The funny thing is, Etsy's revenue through the first three quarters of 2023 is up 72% from the comparable period of 2020, which works out to be about a 20% compound annual growth rate (CAGR). Most investors would be quite happy with a 20% CAGR, but they don't like the lumpiness of the growth.
Moreover, Etsy did turn in steep net losses for a period of time. But most of this was from bad acquisitions. Those acquisitions wasted money unnecessarily. But from a structural perspective, Etsy still has good operating profit margins, as the chart below shows.
Bring on the new year
Etsy's growth has looked lackluster as it lapped extreme growth rates. And it registered some losses as it wrote off some bad acquisitions. But those things are in the rearview mirror as it enters 2024. And the stock can reclaim lost ground if the company finds a way to return to better growth.

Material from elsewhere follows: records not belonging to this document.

-- pv_equiv track=rewrite | github.com/ApurbaKumarNath/dsa | 3_Algorithms/Lab work/Lab 3/F.py | find_postorder
-- ===== SOURCE A (Python) =====
-- def find_postorder(inorder, preorder):
--     inorder_map = {} # mapping of value to index for inorder
--     for i in range(len(inorder)):
--         inorder_map[inorder[i]] = i
--
--     postorder = []
--
--     def build_postorder(pre_start, pre_end, in_start, in_end):
--         if pre_start > pre_end or in_start > in_end:
--             return
--
--         root_val = preorder[pre_start] # 1st elem in preorder is root
--
--         root_inorder_idx = inorder_map[root_val] # Find position of root in inorder
--
--         left_size = root_inorder_idx - in_start # Calculate size of left subtree
--
--         build_postorder(pre_start + 1, pre_start + left_size, in_start, root_inorder_idx - 1)
--         build_postorder(pre_start + left_size + 1, pre_end, root_inorder_idx + 1, in_end)
--
--
--         postorder.append(root_val) # Add root to postorder (visit after both subtrees)
--
--     build_postorder(0, len(preorder) - 1, 0, len(inorder) - 1)
--     return postorder
-- ===== SOURCE B (Python) =====
-- def find_postorder(inorder, preorder):
--     inorder_map = {}
--     for i, v in enumerate(inorder):
--         inorder_map[v] = i
--     out = []
--     # Iterative traversal: each frame is a (preorder range, inorder range) pair.
--     # Emit each root on arrival and push left below right, so `out` accumulates
--     # the reverse postorder (root, right subtree, left subtree); reverse at the end.
--     stack = [(0, len(preorder) - 1, 0, len(inorder) - 1)]
--     while stack:
--         pre_start, pre_end, in_start, in_end = stack.pop()
--         if pre_start > pre_end or in_start > in_end:
--             continue
--         root_val = preorder[pre_start]
--         root_inorder_idx = inorder_map[root_val]
--         left_size = root_inorder_idx - in_start
--         out.append(root_val)
--         stack.append((pre_start + 1, pre_start + left_size, in_start, root_inorder_idx - 1))
--         stack.append((pre_start + left_size + 1, pre_end, root_inorder_idx + 1, in_end))
--     out.reverse()
--     return out
-- ===== Notes on version B (the rewrite author's own statement) =====
-- stated objective: alternative
-- what changed: Replaces A's recursive left-right-root emission (appending roots after both recursive calls) with an explicit stack machine that emits reverse postorder (root, then right subtree before left) and reverses the list once at the end; Pre_ admits only genuine traversal pairs of one tree (or an empty list), excluding malformed pairs on which A raises or returns an accidental partial answer.
-- outside the precondition, e.g. on find_postorder([0], [0, 7]): A returns [0], B returns [0]
import Mathlib
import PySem

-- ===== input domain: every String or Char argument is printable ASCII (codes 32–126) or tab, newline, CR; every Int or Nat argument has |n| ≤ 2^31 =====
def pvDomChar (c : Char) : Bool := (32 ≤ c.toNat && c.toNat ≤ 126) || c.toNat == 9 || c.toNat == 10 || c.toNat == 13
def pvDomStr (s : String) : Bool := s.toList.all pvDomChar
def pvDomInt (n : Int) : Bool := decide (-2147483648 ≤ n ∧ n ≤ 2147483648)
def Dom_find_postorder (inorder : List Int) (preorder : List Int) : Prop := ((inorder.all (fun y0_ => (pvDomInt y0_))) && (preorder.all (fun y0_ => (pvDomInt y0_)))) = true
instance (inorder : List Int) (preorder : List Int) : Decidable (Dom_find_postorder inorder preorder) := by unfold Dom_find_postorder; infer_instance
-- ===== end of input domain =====

-- B rewrites A's recursion (left, right, then append root) as an explicit stack machine
-- that emits reverse postorder (root, then right before left) and reverses once at the end.

-- ===== PORT A =====
-- The Python recursion need not terminate on malformed inputs (Python then raises
-- RecursionError, outside Pre_): the port carries a depth fuel, large enough that it is
-- never exhausted on any input of Pre_ (tree depth ≤ n). A Python exception
-- (IndexError/KeyError, none from pyGet?/get?) makes the call return acc; such inputs
-- are likewise outside Pre_.
def pvBuildA (preorder : List Int) (m : PySem.Dict Int Int) :
    Nat → Int → Int → Int → Int → List Int → List Int
  | 0, _, _, _, _, acc => acc
  | F+1, ps, pe, s, e, acc =>
    if ps > pe ∨ s > e then acc else
    match PySem.List.pyGet? preorder ps with
    | none => acc
    | some root_val =>
      match m.get? root_val with
      | none => acc
      | some idx =>
        let left_size := idx - s
        let acc1 := pvBuildA preorder m F (ps+1) (ps+left_size) s (idx-1) acc
        let acc2 := pvBuildA preorder m F (ps+left_size+1) pe (idx+1) e acc1
        acc2 ++ [root_val]

def find_postorder (inorder : List Int) (preorder : List Int) : List Int :=
  pvBuildA preorder
    ((PySem.List.pyRange 0 inorder.length 1).foldl
      (fun d i => d.insert (PySem.List.pyGetD inorder i 0) i) PySem.Dict.empty)
    (inorder.length + preorder.length + 1000)
    0 ((preorder.length : Int) - 1) 0 ((inorder.length : Int) - 1) []

-- ===== PORT B =====
-- Frames are (pre_start, pre_end, in_start, in_end). Source B's while loop carries no fuel;
-- it need not terminate on malformed inputs (outside Pre_), so the Lean port threads a
-- per-frame Nat fuel PURELY to justify termination to Lean — on every input admitted by
-- Pre_ the nesting depth is at most n, far below the initial fuel, so the fuel branch is
-- never taken there.  stack.append(left); stack.append(right) puts right on top, so the
-- list head is the right-subtree frame.
def pvLoopB (preorder : List Int) (m : PySem.Dict Int Int) :
    List (Nat × Int × Int × Int × Int) → List Int → List Int
  | [], out => out
  | (0, _, _, _, _) :: st, out => pvLoopB preorder m st out
  | (F+1, ps, pe, s, e) :: st, out =>
    if ps > pe ∨ s > e then pvLoopB preorder m st out else
    match PySem.List.pyGet? preorder ps with
    | none => pvLoopB preorder m st out
    | some root_val =>
      match m.get? root_val with
      | none => pvLoopB preorder m st out
      | some idx =>
        let left_size := idx - s
        pvLoopB preorder m
          ((F, ps+left_size+1, pe, idx+1, e) :: (F, ps+1, ps+left_size, s, idx-1) :: st)
          (out ++ [root_val])
termination_by st _ => (st.map (fun f => 3 ^ f.1)).sum
decreasing_by
  all_goals simp [pow_succ]
  all_goals first
    | omega
    | (have h3 : 0 < 3 ^ F := pow_pos (by norm_num) F; omega)

def find_postorder_alt (inorder : List Int) (preorder : List Int) : List Int :=
  (pvLoopB preorder
    ((PySem.List.enumerate inorder 0).foldl (fun d p => d.insert p.2 p.1) PySem.Dict.empty)
    [(inorder.length + preorder.length + 1000,
      0, (preorder.length : Int) - 1, 0, (inorder.length : Int) - 1)] []).reverse

-- ===== PRECONDITION & SPEC =====
-- Pre_: either list empty (both programs trivially return []), or the two lists are the
-- preorder and inorder traversals of one binary tree with distinct values — with distinct
-- values this is exactly: same multiset, and the inorder-index sequence of preorder avoids
-- the pattern 231.  Outside Pre_ Python A raises (KeyError/IndexError/RecursionError); on
-- a few inconsistent pairs (extra preorder junk that falls outside every scanned range) A
-- happens to return a partial answer — those stay excluded as accidents of A's range
-- arithmetic, and Source B's loop need not terminate on malformed pairs (see cites).
def Pre_find_postorder (inorder : List Int) (preorder : List Int) : Prop :=
  preorder = [] ∨ inorder = [] ∨
  (inorder.Nodup ∧ preorder.Perm inorder ∧
    ∀ k, k < preorder.length → ∀ j, j < k → ∀ i, i < j →
      ¬ (inorder.idxOf (preorder.getD k 0) < inorder.idxOf (preorder.getD i 0) ∧
         inorder.idxOf (preorder.getD i 0) < inorder.idxOf (preorder.getD j 0)))
instance (inorder : List Int) (preorder : List Int) : Decidable (Pre_find_postorder inorder preorder) := by
  unfold Pre_find_postorder; infer_instance

def pvWitness_find_postorder : List Int × List Int := ([4, 2, 5, 1, 3], [1, 2, 4, 5, 3])

def Spec_find_postorder (inorder : List Int) (preorder : List Int) (out : List Int) : Prop := out = find_postorder_alt inorder preorder
instance (inorder : List Int) (preorder : List Int) (out : List Int) : Decidable (Spec_find_postorder inorder preorder out) := by unfold Spec_find_postorder; infer_instance

-- ===== CLAIM (what is proved, stated in full; the proofs are below) =====
def Claim_equal_find_postorder : Prop := ∀ (inorder : List Int) (preorder : List Int), Dom_find_postorder inorder preorder → Pre_find_postorder inorder preorder → Spec_find_postorder inorder preorder (find_postorder inorder preorder)

-- ===== LEMMAS AND PROOFS =====
-- pvG F frame = the reverse-postorder contribution of one frame (root, right, left).
def pvG (preorder : List Int) (m : PySem.Dict Int Int) :
    Nat → Int × Int × Int × Int → List Int
  | 0, _ => []
  | F+1, (ps, pe, s, e) =>
    if ps > pe ∨ s > e then [] else
    match PySem.List.pyGet? preorder ps with
    | none => []
    | some root_val =>
      match m.get? root_val with
      | none => []
      | some idx =>
        let left_size := idx - s
        root_val :: (pvG preorder m F (ps+left_size+1, pe, idx+1, e) ++
                     pvG preorder m F (ps+1, ps+left_size, s, idx-1))

theorem pvBuildA_eq (preorder : List Int) (m : PySem.Dict Int Int) (F : Nat) :
    ∀ ps pe s e acc, pvBuildA preorder m F ps pe s e acc
      = acc ++ (pvG preorder m F (ps, pe, s, e)).reverse := by
  induction F with
  | zero => intro ps pe s e acc; simp [pvBuildA, pvG]
  | succ F ih =>
    intro ps pe s e acc
    rw [pvBuildA, pvG]
    split
    · simp
    · cases hg : PySem.List.pyGet? preorder ps with
      | none => simp
      | some rv =>
        cases hm : m.get? rv with
        | none => simp [hm]
        | some idx => simp [hm, ih, List.append_assoc]

theorem pvLoopB_eq (preorder : List Int) (m : PySem.Dict Int Int) :
    ∀ st out, pvLoopB preorder m st out
      = out ++ (st.map (fun f => pvG preorder m f.1 f.2)).flatten := by
  intro st out
  induction st, out using pvLoopB.induct preorder m with
  | case1 out => rw [pvLoopB]; simp
  | case2 a b c d st out ih => rw [pvLoopB]; simp [pvG, ih]
  | case3 F ps pe s e st out hbad ih => rw [pvLoopB]; simp [hbad, pvG, ih]
  | case4 F ps pe s e st out hbad hg ih =>
    rw [pvLoopB]; simp [hbad, hg, pvG, ih]
  | case5 F ps pe s e st out hbad rv hg hm ih =>
    rw [pvLoopB]; simp [hbad, hg, hm, pvG, ih]
  | case6 F ps pe s e st out hbad rv hg idx hm ls ih =>
    rw [pvLoopB]
    have hls : ls = idx - s := rfl
    rw [hls] at ih
    simp [hbad, hg, hm, ih]
    conv_rhs => rw [pvG.eq_def]
    simp [hbad, hg, hm, List.append_assoc]

theorem pvMaps_eq (inorder : List Int) :
    (PySem.List.enumerate inorder 0).foldl (fun d p => d.insert p.2 p.1) PySem.Dict.empty
      = (PySem.List.pyRange 0 inorder.length 1).foldl
          (fun d i => d.insert (PySem.List.pyGetD inorder i 0) i) PySem.Dict.empty := by
  rw [PySem.List.enumerate_eq_map_pyRange (d := 0), List.foldl_map]
  simp

-- ===== VERDICT (by name: the statement is the Claim_ definition above) =====
theorem find_postorder_spec : Claim_equal_find_postorder := by
  intro inorder preorder _ _
  unfold Spec_find_postorder find_postorder find_postorder_alt
  rw [pvMaps_eq, pvBuildA_eq, pvLoopB_eq]
  simp
-- pv_equiv track=rewrite | github.com/dism-exe/bn6f | tools/bn_textscript_dumper/text_script_dumper.py | bn6f_str
-- ===== SOURCE A (Python) =====
-- def bn6f_str(byte_arr, tbl):
--     out = ''
--     skip_next = False
--     for i, byte in enumerate(byte_arr):
--         if skip_next:
--             skip_next = False
--             continue
--         if byte == 0xE4:
--             short = (byte << 8) + byte_arr[i+1]
--             out = out + tbl[short]
--             skip_next = True
--         elif tbl[byte] == '"':
--             out = out + '\\"'
--         else:
--             out = out + tbl[byte]
--     return out
-- ===== SOURCE B (Python) =====
-- def bn6f_str(byte_arr, tbl):
--     # Stage 1: tokenize the raw stream into (code, is_wide) tokens; a 0xE4
--     # byte merges with its successor into a 16-bit code.
--     tokens = []
--     i = 0
--     while i < len(byte_arr):
--         b = byte_arr[i]
--         if b == 0xE4:
--             tokens.append(((b << 8) + byte_arr[i + 1], True))
--             i += 2
--         else:
--             tokens.append((b, False))
--             i += 1
--     # Stage 2: render each token through the table (quote-escaping only
--     # single-byte tokens, as the format demands) and join once.
--     return ''.join('\\"' if not wide and tbl[c] == '"' else tbl[c]
--                    for c, wide in tokens)
-- ===== Notes on version B (the rewrite author's own statement) =====
-- stated objective: alternative
-- what changed: Replaces A's single fused pass (enumerate loop with a skip_next flag and repeated string concatenation) by a staged pipeline: a tokenizer pass that builds an explicit intermediate list of (code, is_wide) tokens, then a separate rendering pass mapping tokens through the table and joining once.
import Mathlib
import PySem

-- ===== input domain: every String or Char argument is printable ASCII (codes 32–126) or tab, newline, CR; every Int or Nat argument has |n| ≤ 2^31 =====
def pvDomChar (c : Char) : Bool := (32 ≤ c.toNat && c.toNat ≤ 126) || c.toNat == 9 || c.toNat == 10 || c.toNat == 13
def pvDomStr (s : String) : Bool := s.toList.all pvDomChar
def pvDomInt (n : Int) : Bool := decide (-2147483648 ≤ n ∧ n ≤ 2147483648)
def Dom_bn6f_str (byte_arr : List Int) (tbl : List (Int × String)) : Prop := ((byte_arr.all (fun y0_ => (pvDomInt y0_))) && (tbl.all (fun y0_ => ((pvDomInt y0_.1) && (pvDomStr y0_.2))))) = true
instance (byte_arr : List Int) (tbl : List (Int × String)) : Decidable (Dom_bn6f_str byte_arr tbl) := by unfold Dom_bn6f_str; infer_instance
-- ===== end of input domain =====

-- B replaces A's fused enumerate loop with skip_next flag and repeated concatenation by a
-- staged pipeline: tokenize into an explicit (code, is_wide) token list, then render+join.

-- ===== PORT A =====
-- A's for-loop over enumerate(byte_arr) with the skip_next flag, as a structural recursion
-- over the enumerated list with state (out, skip_next).  Where Python raises (IndexError on
-- byte_arr[i+1], KeyError on a missing table key) the PySem primitives return none and the
-- port substitutes a default (0 / ""): exactly those inputs are excluded by Pre_bn6f_str.
def bn6f_strGoA (byte_arr : List Int) (tbl : List (Int × String)) :
    List (Int × Int) → String → Bool → String
  | [], out, _ => out
  | (i, byte) :: rest, out, skip =>
    if skip then bn6f_strGoA byte_arr tbl rest out false
    else if byte = 0xE4 then
      bn6f_strGoA byte_arr tbl rest
        (out ++ (((PySem.Dict.mk tbl).get?
            ((byte <<< 8) + (PySem.List.pyGet? byte_arr (i + 1)).getD 0)).getD ""))
        true
    else if ((PySem.Dict.mk tbl).get? byte).getD "" = "\"" then
      bn6f_strGoA byte_arr tbl rest (out ++ "\\\"") false
    else
      bn6f_strGoA byte_arr tbl rest (out ++ (((PySem.Dict.mk tbl).get? byte).getD "")) false

def bn6f_str (byte_arr : List Int) (tbl : List (Int × String)) : String :=
  bn6f_strGoA byte_arr tbl (PySem.List.enumerate byte_arr) "" false

-- ===== PORT B =====
-- B stage 1: the index-driven while loop tokenizing the stream, as recursion on the
-- not-yet-consumed suffix (i ↦ byte_arr.drop i); byte_arr[i+1] is the suffix's second
-- element.  Where Python raises (IndexError / KeyError) the port substitutes a default
-- (0 / ""), as in port A; those inputs are excluded by Pre_bn6f_str.
def bn6f_strTok : List Int → List (Int × Bool)
  | [] => []
  | b :: r =>
    if b = 0xE4 then
      ((b <<< 8) + (PySem.List.pyGet? r 0).getD 0, true) :: bn6f_strTok r.tail
    else
      (b, false) :: bn6f_strTok r
termination_by l => l.length
decreasing_by
  all_goals simp [List.length_tail]

-- B stage 2: render one (code, is_wide) token through the table.
def bn6f_strRender (tbl : List (Int × String)) (t : Int × Bool) : String :=
  if t.2 = false ∧ ((PySem.Dict.mk tbl).get? t.1).getD "" = "\"" then "\\\""
  else ((PySem.Dict.mk tbl).get? t.1).getD ""

def bn6f_str_alt (byte_arr : List Int) (tbl : List (Int × String)) : String :=
  PySem.Str.join "" ((bn6f_strTok byte_arr).map (bn6f_strRender tbl))

-- ===== PRECONDITION & SPEC =====
-- Pre_: byte_arr is a well-formed token stream for tbl.  A position i is DECODED exactly when
-- the run of consecutive 0xE4 bytes immediately before it has even length (each decoded 0xE4
-- consumes its successor).  At every decoded position: a 0xE4 must have a successor and the
-- short (0xE4<<8)+successor must be a key of tbl; any other byte must itself be a key.
-- On exactly the remaining inputs Python A raises (IndexError or KeyError); so does B.
def Pre_bn6f_str (byte_arr : List Int) (tbl : List (Int × String)) : Prop :=
  ∀ i < byte_arr.length,
    ((byte_arr.take i).reverse.takeWhile (fun b => b == 228)).length % 2 = 0 →
      (byte_arr.getD i 0 = 228 →
        i + 1 < byte_arr.length ∧
          (PySem.Dict.mk tbl).contains (228 * 256 + byte_arr.getD (i + 1) 0) = true) ∧
      (byte_arr.getD i 0 ≠ 228 →
        (PySem.Dict.mk tbl).contains (byte_arr.getD i 0) = true)
instance (byte_arr : List Int) (tbl : List (Int × String)) : Decidable (Pre_bn6f_str byte_arr tbl) := by
  unfold Pre_bn6f_str; infer_instance

def pvWitness_bn6f_str : List Int × (List (Int × String)) :=
  ([1, 0xE4, 7, 2], [(1, "H"), (2, "\""), (0xE407, "i")])

def Spec_bn6f_str (byte_arr : List Int) (tbl : List (Int × String)) (out : String) : Prop := out = bn6f_str_alt byte_arr tbl
instance (byte_arr : List Int) (tbl : List (Int × String)) (out : String) : Decidable (Spec_bn6f_str byte_arr tbl out) := by unfold Spec_bn6f_str; infer_instance

-- ===== CLAIM (what is proved, stated in full; the proofs are below) =====
def Claim_equal_bn6f_str : Prop := ∀ (byte_arr : List Int) (tbl : List (Int × String)), Dom_bn6f_str byte_arr tbl → Pre_bn6f_str byte_arr tbl → Spec_bn6f_str byte_arr tbl (bn6f_str byte_arr tbl)

-- ===== LEMMAS AND PROOFS =====

theorem join_empty_cons (x : String) (l : List String) :
    PySem.Str.join "" (x :: l) = x ++ PySem.Str.join "" l := by
  cases l with
  | nil => simp [PySem.Str.join, PySem.Chars.join_singleton, PySem.Chars.join_nil]
  | cons y ys => simp [PySem.Str.join, PySem.Chars.join_cons_cons]

theorem join_empty_nil : PySem.Str.join "" ([] : List String) = "" := rfl

theorem goA_skip (byte_arr : List Int) (tbl : List (Int × String)) (r : List Int) (m : Int) (out : String) :
    bn6f_strGoA byte_arr tbl (PySem.List.enumerate r m) out true
      = bn6f_strGoA byte_arr tbl (PySem.List.enumerate r.tail (m + 1)) out false := by
  cases r with
  | nil => simp [PySem.List.enumerate_nil, bn6f_strGoA]
  | cons x r' => simp [PySem.List.enumerate_cons, bn6f_strGoA]

theorem goA_eq_tok (byte_arr : List Int) (tbl : List (Int × String)) :
    ∀ (n : Nat) (out : String),
      bn6f_strGoA byte_arr tbl (PySem.List.enumerate (byte_arr.drop n) (n : Int)) out false
        = out ++ PySem.Str.join "" ((bn6f_strTok (byte_arr.drop n)).map (bn6f_strRender tbl)) := by
  have key : ∀ (k n : Nat) (out : String), byte_arr.length - n ≤ k →
      bn6f_strGoA byte_arr tbl (PySem.List.enumerate (byte_arr.drop n) (n : Int)) out false
        = out ++ PySem.Str.join "" ((bn6f_strTok (byte_arr.drop n)).map (bn6f_strRender tbl)) := by
    intro k
    induction k with
    | zero =>
      intro n out h
      have hnil : byte_arr.drop n = [] := List.drop_eq_nil_of_le (by omega)
      simp only [hnil, PySem.List.enumerate_nil, bn6f_strGoA, bn6f_strTok, List.map_nil,
        join_empty_nil, String.append_empty]
    | succ k ih =>
      intro n out h
      cases hsuf : byte_arr.drop n with
      | nil =>
        simp only [PySem.List.enumerate_nil, bn6f_strGoA, bn6f_strTok, List.map_nil,
          join_empty_nil, String.append_empty]
      | cons b r =>
        have hlen : byte_arr.length - n = r.length + 1 := by
          have hl := List.length_drop (i := n) (l := byte_arr)
          rw [hsuf] at hl; simp at hl; omega
        have hr1 : byte_arr.drop (n + 1) = r := by
          rw [← List.tail_drop, hsuf]; rfl
        rw [PySem.List.enumerate_cons]
        by_cases hb : b = (0xE4 : Int)
        · -- wide-token branch
          have hr2 : byte_arr.drop (n + 2) = r.tail := by
            rw [← List.tail_drop, hr1]
          have hget : PySem.List.pyGet? byte_arr ((n : Int) + 1) = r.head? := by
            rw [← hr1, List.head?_drop,
              show ((n : Int) + 1) = ((n + 1 : Nat) : Int) by push_cast; ring]
            exact PySem.List.pyGet?_natCast byte_arr (n + 1)
          have hget0 : PySem.List.pyGet? r (0 : Int) = r.head? := by
            rw [show (0 : Int) = ((0 : Nat) : Int) from rfl]
            rw [PySem.List.pyGet?_natCast r 0]
            exact List.head?_eq_getElem?.symm
          simp only [bn6f_strGoA, hb, reduceIte, Bool.false_eq_true]
          rw [goA_skip,
            show ((n : Int) + 1 + 1) = ((n + 2 : Nat) : Int) by push_cast; ring,
            ← hr2, ih (n + 2) _ (by omega), hr2]
          simp only [bn6f_strTok, reduceIte, List.map_cons, bn6f_strRender]
          rw [join_empty_cons, ← String.append_assoc, hget, hget0]
          simp
        · -- single-byte branch
          have hcast : ((n : Int) + 1) = ((n + 1 : Nat) : Int) := by push_cast; ring
          simp only [bn6f_strGoA, hb, Bool.false_eq_true, reduceIte]
          by_cases hq : ((PySem.Dict.mk tbl).get? b).getD "" = "\""
          · simp only [hq, reduceIte]
            rw [hcast, ← hr1, ih (n + 1) _ (by omega), hr1]
            simp only [bn6f_strTok, hb, reduceIte, List.map_cons, bn6f_strRender, hq]
            simp only [and_true, reduceIte]
            rw [join_empty_cons, ← String.append_assoc]
          · simp only [hq, reduceIte]
            rw [hcast, ← hr1, ih (n + 1) _ (by omega), hr1]
            simp only [bn6f_strTok, hb, reduceIte, List.map_cons, bn6f_strRender, hq]
            simp only [and_false, reduceIte]
            rw [join_empty_cons, ← String.append_assoc]
  intro n out
  exact key (byte_arr.length - n) n out (le_refl _)

-- ===== VERDICT (by name: the statement is the Claim_ definition above) =====
theorem bn6f_str_spec : Claim_equal_bn6f_str := by
  intro byte_arr tbl _ _
  unfold Spec_bn6f_str bn6f_str bn6f_str_alt
  have h := goA_eq_tok byte_arr tbl 0 ""
  simpa [PySem.List.enumerate] using h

I believe Etsy can indeed return to better growth. And my optimism starts with the company's solid foundation. Etsy's core marketplace had record active buyers of 91.6 million in the third quarter of 2023. Active sellers are also at an all-time high of 8.8 million.
To grow from this solid foundation, Etsy is using generative artificial intelligence (AI) to improve its search capabilities. The basic idea is that generative AI can improve both the relevance and quality of search, with the algorithm even learning which listings have better visual appeal. And the hope is that better search will lead to better sales conversions.
I love the simplicity of this investment thesis for Etsy in 2024. The buyers are there in record numbers. And the listings are there, with over 120 million as of Q3. If generative AI can simply lead to better sales conversions, then revenue growth should pick up.
In conclusion, Etsy's stock price has fallen to a near record-low valuation but business is still near an all-time high. That's a good combination.
In a bad scenario, Etsy's growth will remain modest and the stock will post minimal gains. But in a better scenario -- the one I'm betting on -- management finds a way to use generative AI in a smart way to increase sales conversions, stimulating growth. And that could lead to market-beating gains in 2024 and beyond for Etsy stock.